You mention a “Dell motherboard”. So is this a Dell system? If so, what model? Was this system shipped with the GPU installed, or did you install the GPU yourself?

If this is a Dell system, and it came with the GPU already installed, contact Dell support. My personal experience with them is good.

If you installed the GPU yourself, double check your assertion that the GPU is installed in a PCIe gen 3 x16 slot. While a CUDA-based app is running, run nvidia-smi -q and look at the link section of the output. It should look like something like this:

   GPU Link Info
   PCIe Generation
       Max                 : 3
       Current             : 3
   Link Width
       Max                 : 16x
       Current             : 16x

If the current link generation is not “3” or the current link width is not “16x”, check for other PCIe slots on the motherboard and check BIOS settings.

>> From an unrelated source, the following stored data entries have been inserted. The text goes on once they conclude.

-- pv_equiv track=rewrite | github.com/apf-docchat/api | source/api/utilities/externalapi_helpers/popupbot_helper.py | get_webpage_name
-- ===== SOURCE A (Python) =====
-- def get_webpage_name(page_url):
--     # Extract a meaningful name from the URL
--     url_parts = page_url.rstrip('/').split('/')
--     if url_parts[-1]:  # If there's text after the last slash
--         webpage_name = url_parts[-1]
--     else:
--         # If URL ends with slash, take the second-to-last segment
--         for i in range(len(url_parts)-1, -1, -1):
--             if url_parts[i]:  # Find the first non-empty segment going backwards
--                 webpage_name = url_parts[i]
--                 break
--         else:
--             # Fallback if no meaningful segments are found
--             webpage_name = "index"
--     return webpage_name
-- ===== SOURCE B (Python) =====
-- def get_webpage_name(page_url):
--     # Single right-to-left scan: skip trailing slashes, collect the last
--     # non-empty path segment, stop at the slash before it.
--     chars = []
--     for ch in reversed(page_url):
--         if ch == '/':
--             if chars:
--                 break
--         else:
--             chars.append(ch)
--     return ''.join(reversed(chars)) if chars else "index"
-- ===== Notes on version B (the rewrite author's own statement) =====
-- stated objective: simpler
-- what changed: B replaces A's strip-trailing-slashes preprocessing, split-into-parts list and backward index loop over the parts with a single right-to-left character scan that stops as soon as the last non-empty segment has been read.
import Mathlib
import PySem

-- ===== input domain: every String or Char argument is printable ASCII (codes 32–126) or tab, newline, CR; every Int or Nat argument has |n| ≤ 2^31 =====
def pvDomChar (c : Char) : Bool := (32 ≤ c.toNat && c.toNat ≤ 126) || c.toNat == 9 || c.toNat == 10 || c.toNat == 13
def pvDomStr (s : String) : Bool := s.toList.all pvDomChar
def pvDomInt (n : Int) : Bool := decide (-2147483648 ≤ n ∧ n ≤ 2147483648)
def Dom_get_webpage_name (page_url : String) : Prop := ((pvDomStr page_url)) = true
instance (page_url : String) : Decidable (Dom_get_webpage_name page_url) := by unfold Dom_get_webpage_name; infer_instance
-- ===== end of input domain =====

-- B replaces A's rstrip('/') + split('/') + backward index loop over the parts list with
-- one right-to-left character scan that stops once the last non-empty segment is read (simpler).

-- ===== PORT A =====
-- hand port of page_url.rstrip('/') (PySem has no rstrip-with-chars form); exact:
-- Python rstrip('/') removes exactly the maximal run of trailing '/' characters.
def pyRstripSlash (s : List Char) : List Char :=
  (s.reverse.dropWhile (fun c => c = '/')).reverse

-- the 'for i in range(len(url_parts)-1, -1, -1)' loop with its break / for-else fallback
def aLoop (url_parts : List (List Char)) : List Int → String
  | [] => "index"
  | i :: rest =>
      if PySem.List.pyGetD url_parts i [] ≠ [] then
        String.ofList (PySem.List.pyGetD url_parts i [])
      else aLoop url_parts rest

def a_fromStripped (t : List Char) : String :=
  let url_parts := PySem.Chars.splitOn t ['/']
  -- url_parts[-1]: split always returns at least one part, so the index is in range
  if PySem.List.pyGetD url_parts (-1) [] ≠ [] then
    String.ofList (PySem.List.pyGetD url_parts (-1) [])
  else
    aLoop url_parts (PySem.List.pyRange ((url_parts.length : Int) - 1) (-1) (-1))

def get_webpage_name (page_url : String) : String :=
  a_fromStripped (pyRstripSlash page_url.toList)

-- ===== PORT B =====
-- 'for ch in reversed(page_url): …' with break; chars is the Python accumulator list
def altLoop : List Char → List Char → List Char
  | [], chars => chars
  | c :: rest, chars =>
      if c = '/' then (if chars = [] then altLoop rest chars else chars)
      else altLoop rest (chars ++ [c])

def get_webpage_name_alt (page_url : String) : String :=
  let chars := altLoop page_url.toList.reverse []
  if chars = [] then "index" else String.ofList chars.reverse

-- ===== PRECONDITION & SPEC =====
def Spec_get_webpage_name (page_url : String) (out : String) : Prop := out = get_webpage_name_alt page_url
instance (page_url : String) (out : String) : Decidable (Spec_get_webpage_name page_url out) := by unfold Spec_get_webpage_name; infer_instance

-- ===== CLAIM (what is proved, stated in full; the proofs are below) =====
def Claim_equal_get_webpage_name : Prop := ∀ (page_url : String), Dom_get_webpage_name page_url → Spec_get_webpage_name page_url (get_webpage_name page_url)

-- ===== LEMMAS AND PROOFS =====

-- simple structural model of splitting on '/'
def split1aux : List Char → List Char → List (List Char)
  | [], cur => [cur.reverse]
  | c :: rest, cur =>
      if c = '/' then cur.reverse :: split1aux rest [] else split1aux rest (c :: cur)

theorem splitOn_go_eq (f : Nat) : ∀ (l cur : List Char) (acc : List (List Char)) (_ : l.length ≤ f),
    PySem.Chars.splitOn.go ['/'] f l cur acc = acc.reverse ++ split1aux l cur := by
  induction f with
  | zero =>
      intro l cur acc h
      have hl : l = [] := List.length_eq_zero_iff.mp (Nat.le_zero.mp h)
      subst hl
      simp [PySem.Chars.splitOn.go, split1aux]
  | succ f ih =>
      intro l cur acc h
      cases l with
      | nil => simp [PySem.Chars.splitOn.go, split1aux]
      | cons c rest =>
          by_cases hc : c = '/'
          · subst hc
            have : PySem.Chars.splitOn.go ['/'] (f+1) ('/' :: rest) cur acc
                = PySem.Chars.splitOn.go ['/'] f rest [] (cur.reverse :: acc) := by
              simp [PySem.Chars.splitOn.go, List.isPrefixOf]
            rw [this, ih rest [] (cur.reverse :: acc) (by simpa using Nat.lt_succ_iff.mp (by simpa using h))]
            simp [split1aux]
          · have : PySem.Chars.splitOn.go ['/'] (f+1) (c :: rest) cur acc
                = PySem.Chars.splitOn.go ['/'] f rest (c :: cur) acc := by
              simp [PySem.Chars.splitOn.go, List.isPrefixOf]
              intro h; exact absurd h.symm hc
            rw [this, ih rest (c :: cur) acc (by simpa using Nat.lt_succ_iff.mp (by simpa using h))]
            simp [split1aux, hc]

theorem splitOn_eq (l : List Char) : PySem.Chars.splitOn l ['/'] = split1aux l [] := by
  have := splitOn_go_eq (l.length + 1) l [] [] (by omega)
  simpa [PySem.Chars.splitOn] using this

theorem split1aux_ne_nil (l cur : List Char) : split1aux l cur ≠ [] := by
  induction l generalizing cur with
  | nil => simp [split1aux]
  | cons c rest ih =>
      by_cases hc : c = '/' <;> simp [split1aux, hc] <;> exact ih _

-- the last non-empty-suffix-after-the-last-slash, scanning forward (matches A's backward pick)
def lsuf : List Char → List Char
  | [] => []
  | c :: rest =>
      if c = '/' then lsuf rest
      else if '/' ∈ rest then lsuf rest else c :: rest

theorem lsuf_of_not_mem (l : List Char) (h : '/' ∉ l) : lsuf l = l := by
  induction l with
  | nil => rfl
  | cons c rest ih =>
      simp only [List.mem_cons, not_or] at h
      simp [lsuf, Ne.symm h.1, h.2]

theorem getLast?_cons_ne {α : Type} (x : α) (xs : List α) (h : xs ≠ []) :
    (x :: xs).getLast? = xs.getLast? := by
  cases xs with
  | nil => exact absurd rfl h
  | cons y ys => simp [List.getLast?_cons]

theorem getLast?_split1aux (l : List Char) : ∀ cur,
    (split1aux l cur).getLast? = some (if '/' ∈ l then lsuf l else cur.reverse ++ l) := by
  induction l with
  | nil => intro cur; simp [split1aux]
  | cons c rest ih =>
      intro cur
      by_cases hc : c = '/'
      · subst hc
        have h1 : split1aux ('/' :: rest) cur = cur.reverse :: split1aux rest [] := by
          simp [split1aux]
        rw [h1, getLast?_cons_ne _ _ (split1aux_ne_nil rest []), ih []]
        by_cases hm : '/' ∈ rest
        · simp [lsuf, hm]
        · simp [lsuf, hm, lsuf_of_not_mem rest hm]
      · rw [split1aux]
        simp only [if_neg hc]
        rw [ih (c :: cur)]
        by_cases hm : '/' ∈ rest
        · simp [lsuf, hc, hm, List.mem_cons, Ne.symm hc]
        · simp [lsuf, hc, hm, List.mem_cons, Ne.symm hc]

theorem lsuf_eq_takeWhile (l : List Char) :
    lsuf l = ((l.reverse.takeWhile (fun c => c ≠ '/'))).reverse := by
  induction l with
  | nil => rfl
  | cons c rest ih =>
      rw [List.reverse_cons, List.takeWhile_append]
      split_ifs with hlen
      · have heq : List.takeWhile (fun c => c ≠ '/') rest.reverse = rest.reverse :=
          (List.takeWhile_prefix _).eq_of_length hlen
        have hmem : '/' ∉ rest := by
          intro hm
          have := List.takeWhile_eq_self_iff.mp heq '/' (by simpa using hm)
          simp at this
        by_cases hc : c = '/'
        · subst hc
          rw [lsuf, if_pos rfl, lsuf_of_not_mem rest hmem]
          simp
        · rw [lsuf, if_neg hc, if_neg hmem]
          simp [hc]
      · have hne : List.takeWhile (fun c => c ≠ '/') rest.reverse ≠ rest.reverse :=
          fun he => hlen (by rw [he])
        have hmem : '/' ∈ rest := by
          by_contra hm
          refine hne (List.takeWhile_eq_self_iff.mpr fun a ha => ?_)
          simp only [List.mem_reverse] at ha
          simp only [decide_eq_true_eq]
          intro h'; exact hm (h' ▸ ha)
        by_cases hc : c = '/'
        · subst hc
          rw [lsuf, if_pos rfl, ih]
        · rw [lsuf, if_neg hc, if_pos hmem, ih]

theorem altLoop_ne_nil_acc (r : List Char) : ∀ chars, chars ≠ [] →
    altLoop r chars = chars ++ r.takeWhile (fun c => c ≠ '/') := by
  induction r with
  | nil => intro chars _; simp [altLoop]
  | cons c rest ih =>
      intro chars h
      by_cases hc : c = '/'
      · subst hc; simp [altLoop, h]
      · rw [altLoop]
        simp only [if_neg hc]
        rw [ih (chars ++ [c]) (by simp)]
        simp [hc]

theorem altLoop_nil_acc (r : List Char) :
    altLoop r [] = (r.dropWhile (fun c => c = '/')).takeWhile (fun c => c ≠ '/') := by
  induction r with
  | nil => rfl
  | cons c rest ih =>
      by_cases hc : c = '/'
      · subst hc; simp [altLoop, ih]
      · rw [altLoop]
        simp only [if_neg hc, reduceIte]
        simp only [List.nil_append]
        rw [altLoop_ne_nil_acc rest [c] (by simp)]
        simp [hc]

theorem head_dropWhile {q : Char → Bool} : ∀ (r : List Char) (c : Char) (d' : List Char),
    r.dropWhile q = c :: d' → q c = false := by
  intro r
  induction r with
  | nil => intro c d' h; simp at h
  | cons x rest ih =>
      intro c d' h
      rw [List.dropWhile_cons] at h
      by_cases hx : q x
      · simp [hx] at h; exact ih c d' h
      · simp [hx] at h; rw [← h.1]; simpa using hx

theorem a_fromStripped_nil : a_fromStripped [] = "index" := by decide

theorem a_fromStripped_cons (c : Char) (d' : List Char) (hc : ¬ c = '/') :
    a_fromStripped (c :: d').reverse
      = String.ofList ((c :: d').takeWhile (fun c => c ≠ '/')).reverse := by
  have hparts : PySem.Chars.splitOn (c :: d').reverse ['/'] = split1aux (c :: d').reverse [] :=
    splitOn_eq _
  have hne : split1aux (c :: d').reverse [] ≠ [] := split1aux_ne_nil _ _
  have hlast? : (split1aux (c :: d').reverse []).getLast? = some (lsuf (c :: d').reverse) := by
    rw [getLast?_split1aux]
    by_cases hm : '/' ∈ (c :: d').reverse
    · rw [if_pos hm]
    · rw [if_neg hm, lsuf_of_not_mem _ hm]
      simp
  have hlast : (split1aux (c :: d').reverse []).getLast hne = lsuf (c :: d').reverse := by
    have := List.getLast?_eq_some_getLast (l := split1aux (c :: d').reverse []) hne
    rw [hlast?] at this
    exact (Option.some_inj.mp this).symm
  have hlsuf : lsuf (c :: d').reverse = ((c :: d').takeWhile (fun c => c ≠ '/')).reverse := by
    rw [lsuf_eq_takeWhile, List.reverse_reverse]
  have htw : (c :: d').takeWhile (fun c => c ≠ '/') = c :: d'.takeWhile (fun c => c ≠ '/') := by
    simp [hc]
  have hval : PySem.List.pyGetD (split1aux (c :: d').reverse []) (-1) []
      = ((c :: d').takeWhile (fun c => c ≠ '/')).reverse := by
    rw [PySem.List.pyGetD_neg_one _ _ hne, hlast, hlsuf]
  have hvne : ((c :: d').takeWhile (fun c => c ≠ '/')).reverse ≠ [] := by
    rw [htw]; simp
  unfold a_fromStripped
  simp only [hparts, hval, ne_eq, hvne, not_false_iff, if_true]

-- ===== VERDICT (by name: the statement is the Claim_ definition above) =====
theorem get_webpage_name_spec : Claim_equal_get_webpage_name := by
  intro page_url _
  unfold Spec_get_webpage_name get_webpage_name get_webpage_name_alt pyRstripSlash
  rw [altLoop_nil_acc]
  cases hd : page_url.toList.reverse.dropWhile (fun c => c = '/') with
  | nil =>
      simp [a_fromStripped_nil]
  | cons c d' =>
      have hc : ¬ c = '/' := by
        have := head_dropWhile page_url.toList.reverse c d' hd
        simpa using this
      rw [a_fromStripped_cons c d' hc]
      simp [hc]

Check the power supply of the GPU. There should be two PCIe auxilliary power cables going to the GPU, one with a 6-pin connector and one with an 8-pin connector. Make sure the connectors are properly inserted (the tab should engage). What’s the power rating (wattage) of the power supply (PSU) in this system? It should be 1000W (or more, depending on the overall system configuration which wasn’t disclosed).

While a CUDA-based app is running, check the section “Temperature”, specifically the item “GPU Current Temperature” for excessively high temperature. Also check the section “Clocks Throttle Reasons” for any active reasons.

1 Like

Thanks for the excellent reply. Good point on Dell support. I don’t know if the GPU was pre-installed since the machine was setup by my colleagues. I will make inquiries.

nvidia-smi -q shows:

 GPU Link Info
            PCIe Generation
                Max                       : 3
                Current                   : 3
            Link Width
                Max                       : 16x
                Current                   : 1x

I guess I’ll check the BIOS next and physically inspect the PCIe slots.

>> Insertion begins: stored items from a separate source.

-- pv_equiv track=rewrite | github.com/prabhat27/prac_codes | merge_sorted_list.py | correctify
-- ===== SOURCE A (Python) =====
-- def correctify(B):
--
--     count = 0
--     while(count < len(B) -1):
--         if(B[count] > B[count + 1]):
--             t = B[count+1]
--             B[count+1] = B[count]
--             B[count] = t
--         count += 1
--
--     return B
-- ===== SOURCE B (Python) =====
-- def correctify(B):
--     # Single bubble pass as a carry scan: keep the larger element as the
--     # carry, emit the smaller; write the result back in place and return B.
--     if not B:
--         return B
--     result = []
--     carry = B[0]
--     for x in B[1:]:
--         if carry > x:
--             result.append(x)
--         else:
--             result.append(carry)
--             carry = x
--     result.append(carry)
--     B[:] = result
--     return B
-- ===== Notes on version B (the rewrite author's own statement) =====
-- stated objective: alternative
-- what changed: Replaces the in-place index loop with adjacent swaps by a carry-accumulator scan that builds the result list in one pass without indexing, then writes it back.
import Mathlib
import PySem

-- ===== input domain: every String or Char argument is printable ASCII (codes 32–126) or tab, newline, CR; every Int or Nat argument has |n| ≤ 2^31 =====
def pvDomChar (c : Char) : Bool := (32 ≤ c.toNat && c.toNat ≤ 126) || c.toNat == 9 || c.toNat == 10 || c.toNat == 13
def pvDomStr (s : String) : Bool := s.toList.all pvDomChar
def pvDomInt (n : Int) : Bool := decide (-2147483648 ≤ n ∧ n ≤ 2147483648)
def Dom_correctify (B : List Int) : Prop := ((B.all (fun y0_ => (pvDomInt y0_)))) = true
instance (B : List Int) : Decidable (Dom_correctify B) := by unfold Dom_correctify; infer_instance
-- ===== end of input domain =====

-- B performs the same single bubble pass as A via a carry-accumulator scan instead
-- of index swaps (alternative decomposition, same cost). Both Pythons mutate the
-- argument identically and return it; the theorem is about the returned value.

-- ===== PORT A =====
-- A's while loop: count runs while count < len(B)-1; each step compares B[count]
-- and B[count+1] and swaps in place. Fuel = B.length bounds the iterations
-- (length is preserved by set, so fuel ≥ remaining steps). The Nat condition
-- count + 1 < B.length is exactly Python's count < len(B) - 1 here.
def correctifyGo : Nat → List Int → Nat → List Int
  | 0, B, _ => B
  | fuel + 1, B, count =>
      if count + 1 < B.length then
        let t := B.getD (count + 1) 0        -- t = B[count+1]
        let c := B.getD count 0              -- B[count]
        let B' := if c > t then (B.set count t).set (count + 1) c else B
        correctifyGo fuel B' (count + 1)
      else B

def correctify (B : List Int) : List Int := correctifyGo B.length B 0

-- ===== PORT B =====
-- carry scan over the tail of B
def correctifyScan (carry : Int) : List Int → List Int
  | [] => [carry]
  | x :: xs => if carry > x then x :: correctifyScan carry xs
               else carry :: correctifyScan x xs

def correctify_alt (B : List Int) : List Int :=
  match B with
  | [] => []
  | h :: t => correctifyScan h t

-- ===== PRECONDITION & SPEC =====
def Spec_correctify (B : List Int) (out : List Int) : Prop := out = correctify_alt B
instance (B : List Int) (out : List Int) : Decidable (Spec_correctify B out) := by unfold Spec_correctify; infer_instance

-- ===== CLAIM (what is proved, stated in full; the proofs are below) =====
def Claim_equal_correctify : Prop := ∀ (B : List Int), Dom_correctify B → Spec_correctify B (correctify B)

-- ===== LEMMAS AND PROOFS =====

-- Invariant: with the already-passed prefix P in place, the loop at count = P.length
-- on P ++ c :: R computes P ++ (carry scan of c over R).
theorem correctifyGo_spec (R : List Int) : ∀ (c : Int) (P : List Int) (fuel : Nat),
    R.length + 1 ≤ fuel →
    correctifyGo fuel (P ++ c :: R) P.length = P ++ correctifyScan c R := by
  induction R with
  | nil =>
      intro c P fuel hf
      obtain ⟨f, rfl⟩ : ∃ f, fuel = f + 1 := ⟨fuel - 1, by omega⟩
      simp [correctifyGo, correctifyScan]
  | cons x xs ih =>
      intro c P fuel hf
      obtain ⟨f, rfl⟩ : ∃ f, fuel = f + 1 := ⟨fuel - 1, by omega⟩
      have hf' : xs.length + 1 ≤ f := by simp at hf; omega
      have hcond : P.length + 1 < (P ++ c :: x :: xs).length := by
        simp only [List.length_append, List.length_cons]; omega
      have ht : (P ++ c :: x :: xs).getD (P.length + 1) 0 = x := by
        rw [List.getD_eq_getElem?_getD]
        rw [List.getElem?_append_right (by omega)]
        simp
      have hc : (P ++ c :: x :: xs).getD P.length 0 = c := by
        rw [List.getD_eq_getElem?_getD]
        rw [List.getElem?_append_right (by omega)]
        simp
      have hswap : ((P ++ c :: x :: xs).set P.length x).set (P.length + 1) c
          = (P ++ [x]) ++ c :: xs := by
        rw [List.set_append_right _ _ (by omega), List.set_append_right _ _ (by omega)]
        simp
      have hkeep : P ++ c :: x :: xs = (P ++ [c]) ++ x :: xs := by simp
      rw [correctifyGo]
      simp only [hcond, if_pos, ht, hc]
      by_cases h : c > x
      · rw [if_pos h, hswap]
        rw [show P.length + 1 = (P ++ [x]).length by simp]
        rw [ih c (P ++ [x]) f hf']
        simp [correctifyScan, h]
      · rw [if_neg h, hkeep]
        rw [show P.length + 1 = (P ++ [c]).length by simp]
        rw [ih x (P ++ [c]) f hf']
        simp [correctifyScan, h]

-- ===== VERDICT (by name: the statement is the Claim_ definition above) =====
theorem correctify_spec : Claim_equal_correctify := by
  intro B _
  unfold Spec_correctify correctify correctify_alt
  cases B with
  | nil => simp [correctifyGo]
  | cons h t =>
      have := correctifyGo_spec t h [] (h :: t).length (by simp)
      simpa using this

If it is still of any value, dmidecode -t 2 gives:

# dmidecode 3.1
Getting SMBIOS data from sysfs.
SMBIOS 3.2.0 present.
# SMBIOS implementations newer than version 3.1.1 are not
# fully supported by this version of dmidecode.

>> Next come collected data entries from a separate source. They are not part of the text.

-- pv_equiv track=rewrite | github.com/MNico99/Sintaxis-TP02 | automatas.py | A_String
-- ===== SOURCE A (Python) =====
-- TRAMPA = -1
--
-- RESULTADO_ACEPTADO = "ACEPTADO"
--
-- RESULTADO_TRAMPA = "TRAMPA"
--
-- RESULTADO_NO_ACEPTADO = "NO_ACEPTADO"
--
-- digito = ["0", "1", "2", "3", "4", "5", "6", "7", "8", "9"]
--
-- def d_String(estado_anterior, caracter):
--     if estado_anterior == 0 and caracter == "'":
--         return 1
--     if estado_anterior == 1 and caracter.isalpha():
--         return 2
--     if estado_anterior == 1 and caracter in digito:
--         return 2
--     if estado_anterior == 2 and caracter.isalpha():
--         return 2
--     if estado_anterior == 2 and caracter in digito:
--         return 2
--     if estado_anterior == 2 and caracter == "'":
--         return 3
--
--
--     return TRAMPA
--
-- def A_String(cadena):
--     Finales = [3]
--     estado_actual = 0
--
--     for caracter in cadena:
--         estado_proximo = d_String(estado_actual, caracter)
--         if estado_proximo == TRAMPA:
--             return RESULTADO_TRAMPA
--         estado_actual = estado_proximo
--
--     if estado_actual in Finales:
--         return RESULTADO_ACEPTADO
--     else:
--         return RESULTADO_NO_ACEPTADO
-- ===== SOURCE B (Python) =====
-- digito = ["0", "1", "2", "3", "4", "5", "6", "7", "8", "9"]
--
-- RESULTADO_ACEPTADO = "ACEPTADO"
-- RESULTADO_TRAMPA = "TRAMPA"
-- RESULTADO_NO_ACEPTADO = "NO_ACEPTADO"
--
-- def A_String(cadena):
--     # Must start with a quote, hold at least one identifier char
--     # (letter or digit), and end with the closing quote.
--     if cadena == "":
--         return RESULTADO_NO_ACEPTADO
--     if cadena[0] != "'":
--         return RESULTADO_TRAMPA
--     n = len(cadena)
--     i = 1
--     while i < n and (cadena[i].isalpha() or cadena[i] in digito):
--         i += 1
--     if i == n:
--         return RESULTADO_NO_ACEPTADO
--     if cadena[i] != "'":
--         return RESULTADO_TRAMPA
--     if i == 1:
--         return RESULTADO_TRAMPA
--     if i == n - 1:
--         return RESULTADO_ACEPTADO
--     return RESULTADO_TRAMPA
-- ===== Notes on version B (the rewrite author's own statement) =====
-- stated objective: simpler
-- what changed: Replaces the DFA transition-function loop by a direct shape check: verify the opening quote, scan past the letter/digit run with one while loop, then classify by where the scan stopped.
import Mathlib
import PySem

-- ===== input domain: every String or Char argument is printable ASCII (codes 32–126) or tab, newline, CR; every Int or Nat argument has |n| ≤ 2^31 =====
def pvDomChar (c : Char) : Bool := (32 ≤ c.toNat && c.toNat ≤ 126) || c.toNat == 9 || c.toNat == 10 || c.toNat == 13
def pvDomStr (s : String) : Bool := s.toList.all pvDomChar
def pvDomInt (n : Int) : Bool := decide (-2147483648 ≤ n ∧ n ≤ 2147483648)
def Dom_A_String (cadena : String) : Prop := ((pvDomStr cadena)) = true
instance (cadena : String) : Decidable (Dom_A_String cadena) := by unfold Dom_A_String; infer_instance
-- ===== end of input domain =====

-- B replaces A's DFA transition loop by a direct shape check (one scan past the
-- letter/digit run, then classify by where it stopped); same cost, simpler.
-- PySem.Chars.isalpha is exact for Python's str.isalpha on the ASCII domain.

-- ===== PORT A =====
-- shared module constant `digito` of Source A/Source B
def digito : List Char := ['0', '1', '2', '3', '4', '5', '6', '7', '8', '9']

def dString (estadoAnterior : Int) (caracter : Char) : Int :=
  if estadoAnterior = 0 ∧ caracter = '\'' then 1
  else if estadoAnterior = 1 ∧ PySem.Chars.isalpha caracter = true then 2
  else if estadoAnterior = 1 ∧ caracter ∈ digito then 2
  else if estadoAnterior = 2 ∧ PySem.Chars.isalpha caracter = true then 2
  else if estadoAnterior = 2 ∧ caracter ∈ digito then 2
  else if estadoAnterior = 2 ∧ caracter = '\'' then 3
  else (-1)

def aLoop (estadoActual : Int) : List Char → String
  | [] => if estadoActual ∈ [(3 : Int)] then "ACEPTADO" else "NO_ACEPTADO"
  | caracter :: rest =>
    let estadoProximo := dString estadoActual caracter
    if estadoProximo = -1 then "TRAMPA" else aLoop estadoProximo rest

def A_String (cadena : String) : String := aLoop 0 cadena.toList

-- ===== PORT B =====
def bIsIdent (c : Char) : Bool := PySem.Chars.isalpha c || decide (c ∈ digito)

-- the while loop of B: advance past identifier chars (seen = "i > 1"), then classify
def bScan : List Char → Bool → String
  | [], _ => "NO_ACEPTADO"
  | c :: rest, seen =>
    if bIsIdent c then bScan rest true
    else if c ≠ '\'' then "TRAMPA"
    else if seen = false then "TRAMPA"
    else if rest = [] then "ACEPTADO" else "TRAMPA"

def A_String_alt (cadena : String) : String :=
  match cadena.toList with
  | [] => "NO_ACEPTADO"
  | c :: rest => if c ≠ '\'' then "TRAMPA" else bScan rest false

-- ===== PRECONDITION & SPEC =====
def Spec_A_String (cadena : String) (out : String) : Prop := out = A_String_alt cadena
instance (cadena : String) (out : String) : Decidable (Spec_A_String cadena out) := by unfold Spec_A_String; infer_instance

-- ===== CLAIM (what is proved, stated in full; the proofs are below) =====
def Claim_equal_A_String : Prop := ∀ (cadena : String), Dom_A_String cadena → Spec_A_String cadena (A_String cadena)

-- ===== LEMMAS AND PROOFS =====

lemma dString_three (c : Char) : dString 3 c = -1 := by
  simp [dString]

lemma aLoop_three (cs : List Char) :
    aLoop 3 cs = if cs = [] then "ACEPTADO" else "TRAMPA" := by
  cases cs with
  | nil => simp [aLoop]
  | cons c cs => simp [aLoop, dString_three]

lemma aLoop_one_two (cs : List Char) :
    aLoop 1 cs = bScan cs false ∧ aLoop 2 cs = bScan cs true := by
  induction cs with
  | nil => simp [aLoop, bScan]
  | cons c cs ih =>
    by_cases hid : bIsIdent c = true
    · have h1 : dString 1 c = 2 := by
        rcases (by simpa [bIsIdent] using hid : PySem.Chars.isalpha c = true ∨ c ∈ digito) with h | h
        · simp [dString, h]
        · have hm : c ∈ digito := h
          simp [dString, hm]
      have h2 : dString 2 c = 2 := by
        rcases (by simpa [bIsIdent] using hid : PySem.Chars.isalpha c = true ∨ c ∈ digito) with h | h
        · simp [dString, h]
        · have hm : c ∈ digito := h
          simp [dString, hm]
      simp [aLoop, bScan, h1, h2, hid, ih.2]
    · have ha : ¬ PySem.Chars.isalpha c = true := by
        intro h; exact hid (by simp [bIsIdent, h])
      have hd : c ∉ digito := by
        intro h; exact hid (by simp [bIsIdent, h])
      have hdA : c ∉ digito := hd
      by_cases hq : c = '\''
      · subst hq
        have h1 : dString 1 '\'' = -1 := by simp [dString, ha, hdA]
        have h2 : dString 2 '\'' = 3 := by simp [dString, ha, hdA]
        simp [aLoop, bScan, h1, h2, hid, aLoop_three]
      · have h1 : dString 1 c = -1 := by simp [dString, ha, hdA, hq]
        have h2 : dString 2 c = -1 := by simp [dString, ha, hdA, hq]
        simp [aLoop, bScan, h1, h2, hid, hq]

-- ===== VERDICT (by name: the statement is the Claim_ definition above) =====
theorem A_String_spec : Claim_equal_A_String := by
  intro cadena _
  unfold Spec_A_String A_String A_String_alt
  cases h : cadena.toList with
  | nil => simp [aLoop]
  | cons c rest =>
    by_cases hq : c = '\''
    · subst hq
      have h0 : dString 0 '\'' = 1 := by simp [dString]
      simp [aLoop, h0, (aLoop_one_two rest).1]
    · have h0 : dString 0 c = -1 := by simp [dString, hq]
      simp [aLoop, h0, hq]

Handle 0x0002, DMI type 2, 15 bytes
Base Board Information
        Manufacturer: Dell Inc.
        Product Name: 06JWJY
        Version: A00
        Serial Number: /5MR0C43/CNFCW0001K011H/
        Asset Tag: Not Specified
                Board is a hosting board
                Board is replaceable
        Location In Chassis: Not Specified
        Chassis Handle: 0x0003
        Type: Motherboard
        Contained Object Handles: 0

It looks to me like the GPU is simply installed in the wrong PCIe slot. While logical slot configuration is sometimes selectable in the BIOS, I have yet to encounter a BIOS setup that offers a 1x vs 16x configuration for the same physical slot.

I recall one instance where the slot configuration was “derated” because the GPU was not correctly seated in the PCIe slot. Problem was that was not apparent during a quick visual inspection. Removing the GPU and re-inserting it fixed that particular puzzling issue that caused PCIe throughput to be cut in half.

Re-seating the card made no difference, but moving it to a different slot fixed the problem.

Thanks for your help njuffa!